Taxpayers claiming rebates via third parties like repayment agents will be protected under proposed new legislation.
Businesses specialising in helping people and firms make claims for tax refunds often advertise on social media and tend to operate on a commission-based fee structure, HM Revenue & Customs (HMRC) said.
The tax authority said it will introduce legislation to change the way repayment agents are paid for their services and better protect customers from the unscrupulous tactics used by some operators.
The new measures will include:
- Updated standards for all tax agents to include greater transparency requirements
- A new HMRC registration process to make the agent sector more transparent so customers better understand what they are signing up to
- A 14-day cooling-off period for taxpayers after entering into an arrangement with an agent.
While many repayments do a good job supporting customers to access tax relief or repayments they may otherwise have been unaware of, HMRC says it frequently sees cases where repayment agents have exploited their clients, or made fraudulent claims.

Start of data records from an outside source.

-- pv_equiv track=rewrite | github.com/rlrq/nlr_cluster_survey | cluster_survey_scripts/get_seqs/scripts/fasta_manip.py | adjusted_pos
-- ===== SOURCE A (Python) =====
-- def adjusted_pos(seq, pos):
--     """
--     returns position, adjusted for gaps in alignment
--     """
--     last_pos = 0
--     while True:
--         curr_gaps = seq[last_pos:pos].count('-')
--         if curr_gaps == 0:
--             return pos
--         last_pos = pos
--         pos += curr_gaps
-- ===== SOURCE B (Python) =====
-- def adjusted_pos(seq, pos):
--     """
--     returns position, adjusted for gaps in alignment
--     (single forward scan instead of re-scanning partitioned slices)
--     """
--     count = 0
--     for i in range(len(seq)):
--         if count == pos:
--             return i
--         if seq[i] != '-':
--             count += 1
--     return len(seq) + (pos - count)
-- ===== Notes on version B (the rewrite author's own statement) =====
-- stated objective: alternative
-- what changed: Replaced A's fixpoint iteration that repeatedly counts '-' in fresh slices seq[last_pos:pos] with a single left-to-right scan keeping a running non-gap counter, returning the first index at which the counter reaches pos (or len(seq)+(pos-count) past the end).
-- outside the precondition, e.g. on adjusted_pos('----a', -2): A returns 1, B returns 2; on adjusted_pos('-a', -1): A returns 0, B returns 0
import Mathlib
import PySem

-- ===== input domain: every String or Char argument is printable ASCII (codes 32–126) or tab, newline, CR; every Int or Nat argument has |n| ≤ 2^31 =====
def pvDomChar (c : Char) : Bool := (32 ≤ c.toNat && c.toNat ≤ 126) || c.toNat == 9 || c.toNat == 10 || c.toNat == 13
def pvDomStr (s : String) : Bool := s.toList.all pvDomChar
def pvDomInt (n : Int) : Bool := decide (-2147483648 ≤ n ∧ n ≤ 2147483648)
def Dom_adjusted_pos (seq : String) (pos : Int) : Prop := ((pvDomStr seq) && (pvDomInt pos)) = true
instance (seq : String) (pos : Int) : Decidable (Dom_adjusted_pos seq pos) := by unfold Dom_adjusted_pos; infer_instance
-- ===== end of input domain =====

-- B replaces A's slice-recounting fixpoint by one forward scan with a running non-gap counter (alternative single-pass algorithm; no speed claim).

-- ===== PORT A =====
-- A's `while True` loop: fuel recursion; fuel |seq| + |pos| + 2 strictly exceeds the number of
-- iterations the Python loop can perform (pos grows by ≥ 1 per iteration, and the loop stops within
-- two iterations once last_pos ≥ len(seq)); the fuel-0 branch is unreachable.
-- Python's str.count('-') of the one-character string '-' equals the character count, ported as List.count.
def adjustedPosLoop (l : List Char) : Nat → Int → Int → Int
  | 0, _, pos => pos
  | fuel + 1, last_pos, pos =>
    let curr_gaps : Int := ((PySem.List.slice l (some last_pos) (some pos)).count '-' : Int)
    if curr_gaps = 0 then pos
    else adjustedPosLoop l fuel pos (pos + curr_gaps)

def adjusted_pos (seq : String) (pos : Int) : Int :=
  adjustedPosLoop seq.toList (seq.toList.length + pos.natAbs + 2) 0 pos

-- ===== PORT B =====
-- B's `for i in range(len(seq))` scan: structural recursion over the characters, carrying i and count.
def adjustedPosScan (pos : Int) : List Char → Int → Int → Int
  | [], i, count => i + (pos - count)
  | c :: rest, i, count =>
    if count = pos then i
    else adjustedPosScan pos rest (i + 1) (if c = '-' then count else count + 1)

def adjusted_pos_alt (seq : String) (pos : Int) : Int :=
  adjustedPosScan pos seq.toList 0 0

-- ===== PRECONDITION & SPEC =====
-- Pre_ excludes negative pos: an ungapped sequence position is a nonnegative index, so negative pos
-- is outside the natural domain, and A's value there is an artefact of Python's negative-slice wraparound.
def Pre_adjusted_pos (seq : String) (pos : Int) : Prop := 0 ≤ pos
instance (seq : String) (pos : Int) : Decidable (Pre_adjusted_pos seq pos) := by unfold Pre_adjusted_pos; infer_instance

def pvWitness_adjusted_pos : String × Int := ("a-b", 2)

def Spec_adjusted_pos (seq : String) (pos : Int) (out : Int) : Prop := out = adjusted_pos_alt seq pos
instance (seq : String) (pos : Int) (out : Int) : Decidable (Spec_adjusted_pos seq pos out) := by unfold Spec_adjusted_pos; infer_instance

-- ===== CLAIM (what is proved, stated in full; the proofs are below) =====
def Claim_equal_adjusted_pos : Prop := ∀ (seq : String) (pos : Int), Dom_adjusted_pos seq pos → Pre_adjusted_pos seq pos → Spec_adjusted_pos seq pos (adjusted_pos seq pos)

-- ===== LEMMAS AND PROOFS =====

-- ngx l j = number of non-gap characters among the first j characters, counting every virtual
-- position past the end of l as non-gap; equivalently j minus the gaps among the first j.
def ngx (l : List Char) (j : Nat) : Int := (j : Int) - ((l.take j).count '-' : Int)

theorem ngx_zero (l : List Char) : ngx l 0 = 0 := by simp [ngx]

theorem ngx_nil (m : Nat) : ngx [] m = m := by simp [ngx]

theorem ngx_cons (c : Char) (rest : List Char) (j : Nat) :
    ngx (c :: rest) (j + 1) = (if c = '-' then 0 else 1) + ngx rest j := by
  simp only [ngx, List.take_succ_cons, List.count_cons, beq_iff_eq]
  split_ifs with h <;> push_cast <;> omega

theorem ngx_mono (l : List Char) {j k : Nat} (h : j ≤ k) : ngx l j ≤ ngx l k := by
  have hsplit : l.take k = l.take j ++ (l.drop j).take (k - j) := by
    rw [← List.take_add, Nat.add_sub_cancel' h]
  have hlen : ((l.drop j).take (k - j)).length ≤ k - j := by
    simp
  have hcnt : ((l.drop j).take (k - j)).count '-' ≤ ((l.drop j).take (k - j)).length :=
    List.count_le_length
  simp only [ngx, hsplit, List.count_append]
  omega

theorem ngx_upper (l : List Char) {j k : Nat} (h : j ≤ k) : ngx l k ≤ ngx l j + ((k : Int) - j) := by
  have hsplit : l.take k = l.take j ++ (l.drop j).take (k - j) := by
    rw [← List.take_add, Nat.add_sub_cancel' h]
  simp only [ngx, hsplit, List.count_append]
  omega

-- B's accumulators shift out: the scan from (i, count) is i plus the scan of pos - count from scratch.
theorem scan_shift (l : List Char) (i count pos : Int) :
    adjustedPosScan pos l i count = i + adjustedPosScan (pos - count) l 0 0 := by
  induction l generalizing i count pos with
  | nil => simp [adjustedPosScan]
  | cons c rest ih =>
    simp only [adjustedPosScan]
    by_cases h : count = pos
    · have h' : (0 : Int) = pos - count := by omega
      rw [if_pos h, if_pos h']
      ring
    · have h0 : ¬ ((0 : Int) = pos - count) := by omega
      rw [if_neg h, if_neg h0,
        ih (i + 1) (if c = '-' then count else count + 1) pos,
        ih (0 + 1) (if c = '-' then 0 else 0 + 1) (pos - count)]
      rw [show pos - (if c = '-' then count else count + 1)
            = (pos - count) - (if c = '-' then (0:Int) else 0 + 1) from by split_ifs <;> ring]
      omega

-- Characterisation of B: if m is the least index with ngx l m = pos, B's scan returns m.
theorem scan_char (l : List Char) (pos : Int) (m : Nat)
    (hm : ngx l m = pos) (hleast : ∀ j : Nat, j < m → ngx l j < pos) :
    adjustedPosScan pos l 0 0 = m := by
  induction l generalizing pos m with
  | nil =>
    simp only [ngx_nil] at hm
    simp [adjustedPosScan, ← hm]
  | cons c rest ih =>
    by_cases hp : pos = 0
    · have hm0 : m = 0 := by
        by_contra hne
        have := hleast 0 (Nat.pos_of_ne_zero hne)
        rw [ngx_zero] at this; omega
      simp [adjustedPosScan, hp, hm0]
    · have hm0 : m ≠ 0 := by
        rintro rfl
        rw [ngx_zero] at hm; exact hp hm.symm
      obtain ⟨m', rfl⟩ := Nat.exists_eq_succ_of_ne_zero hm0
      have hstep : ngx (c :: rest) (m' + 1) = (if c = '-' then 0 else 1) + ngx rest m' :=
        ngx_cons c rest m'
      set δ : Int := if c = '-' then 0 else 1 with hδ
      have hm' : ngx rest m' = pos - δ := by rw [hstep] at hm; omega
      have hleast' : ∀ j : Nat, j < m' → ngx rest j < pos - δ := by
        intro j hj
        have := hleast (j + 1) (by omega)
        rw [ngx_cons] at this
        omega
      have hrec := ih (pos - δ) m' hm' hleast'
      simp only [adjustedPosScan]
      rw [if_neg (by omega : ¬ (0 : Int) = pos)]
      rw [scan_shift]
      have : (if c = '-' then (0:Int) else 0 + 1) = δ := by
        rw [hδ]; split_ifs <;> ring
      rw [show (if c = '-' then (0:Int) else 0 + 1) = δ by rw [hδ]; split_ifs <;> ring]
      rw [hrec]
      push_cast; ring

-- The gap count of slice l[last:p] for 0 ≤ last ≤ p is the difference of prefix gap counts.
theorem slice_count_sub (l : List Char) (last p : Int) (h0 : 0 ≤ last) (hlp : last ≤ p) :
    ((PySem.List.slice l (some last) (some p)).count '-' : Int)
      = ((l.take p.toNat).count '-' : Int) - ((l.take last.toNat).count '-' : Int) := by
  rw [PySem.List.slice_toNat l h0 (le_trans h0 hlp)]
  have hle : last.toNat ≤ p.toNat := Int.toNat_le_toNat hlp
  have hsplit : l.take p.toNat = l.take last.toNat ++ (l.drop last.toNat).take (p.toNat - last.toNat) := by
    rw [← List.take_add, Nat.add_sub_cancel' hle]
  rw [hsplit, List.count_append]
  push_cast; ring

-- Main invariant for A's loop: from a reachable state (last, p) it returns B's answer.
theorem loop_eq_scan (l : List Char) (fuel : Nat) (last p p0 : Int)
    (h0 : 0 ≤ last) (hlp : last ≤ p) (hcase : last = 0 ∨ last < p)
    (hinv : p = p0 + ((l.take last.toNat).count '-' : Int))
    (hfuel1 : 1 ≤ fuel) (hfuel : l.length + 1 ≤ fuel + last.toNat) :
    adjustedPosLoop l fuel last p = adjustedPosScan p0 l 0 0 := by
  induction fuel generalizing last p with
  | zero => omega
  | succ fuel ih =>
    have hp0 : 0 ≤ p := le_trans h0 hlp
    simp only [adjustedPosLoop]
    set g : Int := ((PySem.List.slice l (some last) (some p)).count '-' : Int) with hg
    have hgsub := slice_count_sub l last p h0 hlp
    by_cases hz : g = 0
    · -- return p; show p is the least index with ngx = p0
      rw [if_pos hz]
      have hcntlast : ((l.take last.toNat).count '-' : Int) = p - p0 := by omega
      have hcntp : ((l.take p.toNat).count '-' : Int) = p - p0 := by
        rw [hg] at hz; omega
      have hngx_last : ngx l last.toNat = p0 - (p - last) := by
        simp only [ngx, hcntlast]
        rw [Int.toNat_of_nonneg h0]; ring
      have hm : ngx l p.toNat = p0 := by
        simp only [ngx, hcntp]
        rw [Int.toNat_of_nonneg hp0]; ring
      have hleast : ∀ j : Nat, j < p.toNat → ngx l j < p0 := by
        intro j hj
        rcases Nat.lt_or_ge j last.toNat with hjl | hjl
        · have h1 := ngx_mono l (Nat.le_of_lt hjl)
          have : last < p := by
            rcases hcase with rfl | h
            · simp at hjl
            · exact h
          omega
        · have h2 := ngx_upper l hjl
          rw [hngx_last] at h2
          have : (j : Int) < p := by
            have := Int.toNat_of_nonneg hp0; omega
          have hl0 : (last.toNat : Int) = last := Int.toNat_of_nonneg h0
          omega
      have := scan_char l p0 p.toNat hm hleast
      rw [this, Int.toNat_of_nonneg hp0]
    · -- continue with (p, p + g)
      rw [if_neg hz]
      have hgpos : 0 < g := by
        have : 0 ≤ g := by rw [hg]; positivity
        omega
      -- the slice is nonempty, so last.toNat < l.length and last < p
      have hne : (PySem.List.slice l (some last) (some p)) ≠ [] := by
        intro hcontra
        rw [hg, hcontra] at hgpos; simp at hgpos
      rw [PySem.List.slice_toNat l h0 hp0] at hne
      have hdrop_ne : l.drop last.toNat ≠ [] := by
        intro hcontra; rw [hcontra] at hne; simp at hne
      have hlast_lt : last.toNat < l.length := by
        by_contra hge
        exact hdrop_ne (List.drop_eq_nil_of_le (by omega))
      have htake_pos : 0 < p.toNat - last.toNat := by
        by_contra hge
        exact hne (by simp [Nat.le_zero.mp (Nat.le_of_not_lt hge)])
      have hlplt : last < p := by
        have hl0 : (last.toNat : Int) = last := Int.toNat_of_nonneg h0
        have hp0' : (p.toNat : Int) = p := Int.toNat_of_nonneg hp0
        omega
      exact ih p (p + g) hp0 (by omega) (Or.inr (by omega))
        (by omega)
        (by omega)
        (by omega)

-- ===== VERDICT (by name: the statement is the Claim_ definition above) =====
theorem adjusted_pos_spec : Claim_equal_adjusted_pos := by
  intro seq pos _ hpre
  unfold Spec_adjusted_pos adjusted_pos adjusted_pos_alt
  exact loop_eq_scan seq.toList (seq.toList.length + pos.natAbs + 2) 0 pos pos
    le_rfl hpre (Or.inl rfl) (by simp) (by omega) (by simp; omega)
-- pv_equiv track=rewrite | github.com/kalyanenggAI-pixel/oracle-fusion-procurement-agent | tools/fusion_lookup.py | _meaningful_words
-- ===== SOURCE A (Python) =====
-- STOP_WORDS = {"and", "the", "for", "with", "from", "a", "an", "of"}
--
-- def _meaningful_words(item_description: str) -> list[str]:
--     """Return the first meaningful words from an item description."""
--
--     words = [
--         word.strip(",.()[]{}").lower()
--         for word in item_description.split()
--         if word.strip(",.()[]{}")
--     ]
--     filtered = [word for word in words if word not in STOP_WORDS and len(word) > 1]
--     return filtered[:2]
-- ===== SOURCE B (Python) =====
-- STOP_WORDS = {"and", "the", "for", "with", "from", "a", "an", "of"}
--
-- _STRIP = ",.()[]{}"
--
-- def _meaningful_words(item_description: str) -> list[str]:
--     """Return the first meaningful words from an item description."""
--     found = []
--     core = []      # lowered chars of the current token, ends already stripped
--     pending = []   # run of strip-chars seen after the first kept char
--     for ch in item_description:
--         if ch.isspace():
--             word = "".join(core)
--             if word not in STOP_WORDS and len(word) > 1:
--                 found.append(word)
--                 if len(found) == 2:
--                     return found
--             core = []
--             pending = []
--         elif ch in _STRIP:
--             if core:
--                 pending.append(ch)
--         else:
--             core += pending
--             pending = []
--             core.append(ch.lower())
--     word = "".join(core)
--     if word not in STOP_WORDS and len(word) > 1:
--         found.append(word)
--     return found
-- ===== Notes on version B (the rewrite author's own statement) =====
-- stated objective: alternative
-- what changed: Replaced A's split()/strip()/lower() comprehension pipeline plus slice by a single character-level state machine that tokenizes the string itself, strips punctuation and lowercases incrementally (core/pending buffers), and returns as soon as two meaningful words are found.
import Mathlib
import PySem

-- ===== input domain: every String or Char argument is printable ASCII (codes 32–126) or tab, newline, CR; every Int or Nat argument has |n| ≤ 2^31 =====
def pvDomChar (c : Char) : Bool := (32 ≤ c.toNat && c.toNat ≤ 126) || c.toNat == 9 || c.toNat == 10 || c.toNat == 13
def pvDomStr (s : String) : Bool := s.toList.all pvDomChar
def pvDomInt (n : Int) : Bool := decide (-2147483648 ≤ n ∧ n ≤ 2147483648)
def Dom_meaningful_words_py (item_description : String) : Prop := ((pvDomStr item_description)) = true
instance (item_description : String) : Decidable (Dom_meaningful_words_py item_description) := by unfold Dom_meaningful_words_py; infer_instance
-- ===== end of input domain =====

-- B replaces A's split + strip/lower comprehensions + slice pipeline by a single
-- character-level state machine that tokenizes, strips and lowers incrementally and
-- returns as soon as two meaningful words are found (objective: alternative).

-- ===== PORT A =====
def STOP_WORDS : List String :=
  PySem.Set.ofList ["and", "the", "for", "with", "from", "a", "an", "of"]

HMRC received more than 2,200 complaints about repayment agents between January 2022 and October 2022, including:
- The use of assignments, which legally transfer the benefit of the taxpayer’s repayments to the agent
- Taxpayers not being made aware of or fully understanding terms and conditions
- People being unaware that they are dealing with a third party and not HMRC
The legislation will crack down on the use of legally binding assignments as part of claiming an income tax repayment, which could only be cancelled if the agent and taxpayer both agreed to do so.
This can be challenging for customers who become dissatisfied with their agent, or who simply wish to take over managing their own claim.
Under new arrangements, if a taxpayer chooses to use a repayment agent to reclaim overpaid tax and wants it sent to the agent, they will need to make a nomination, which they can cancel at any time.
The Association of Taxation Technicians (ATT) has broadly welcomed the plans. But it questioned whether it is enough to protect the public from tax agents who are not members of professional bodies, and not subject to the stricter professional standards of those who are.
Further details on the approach to registration for repayment agents will be set out in due course.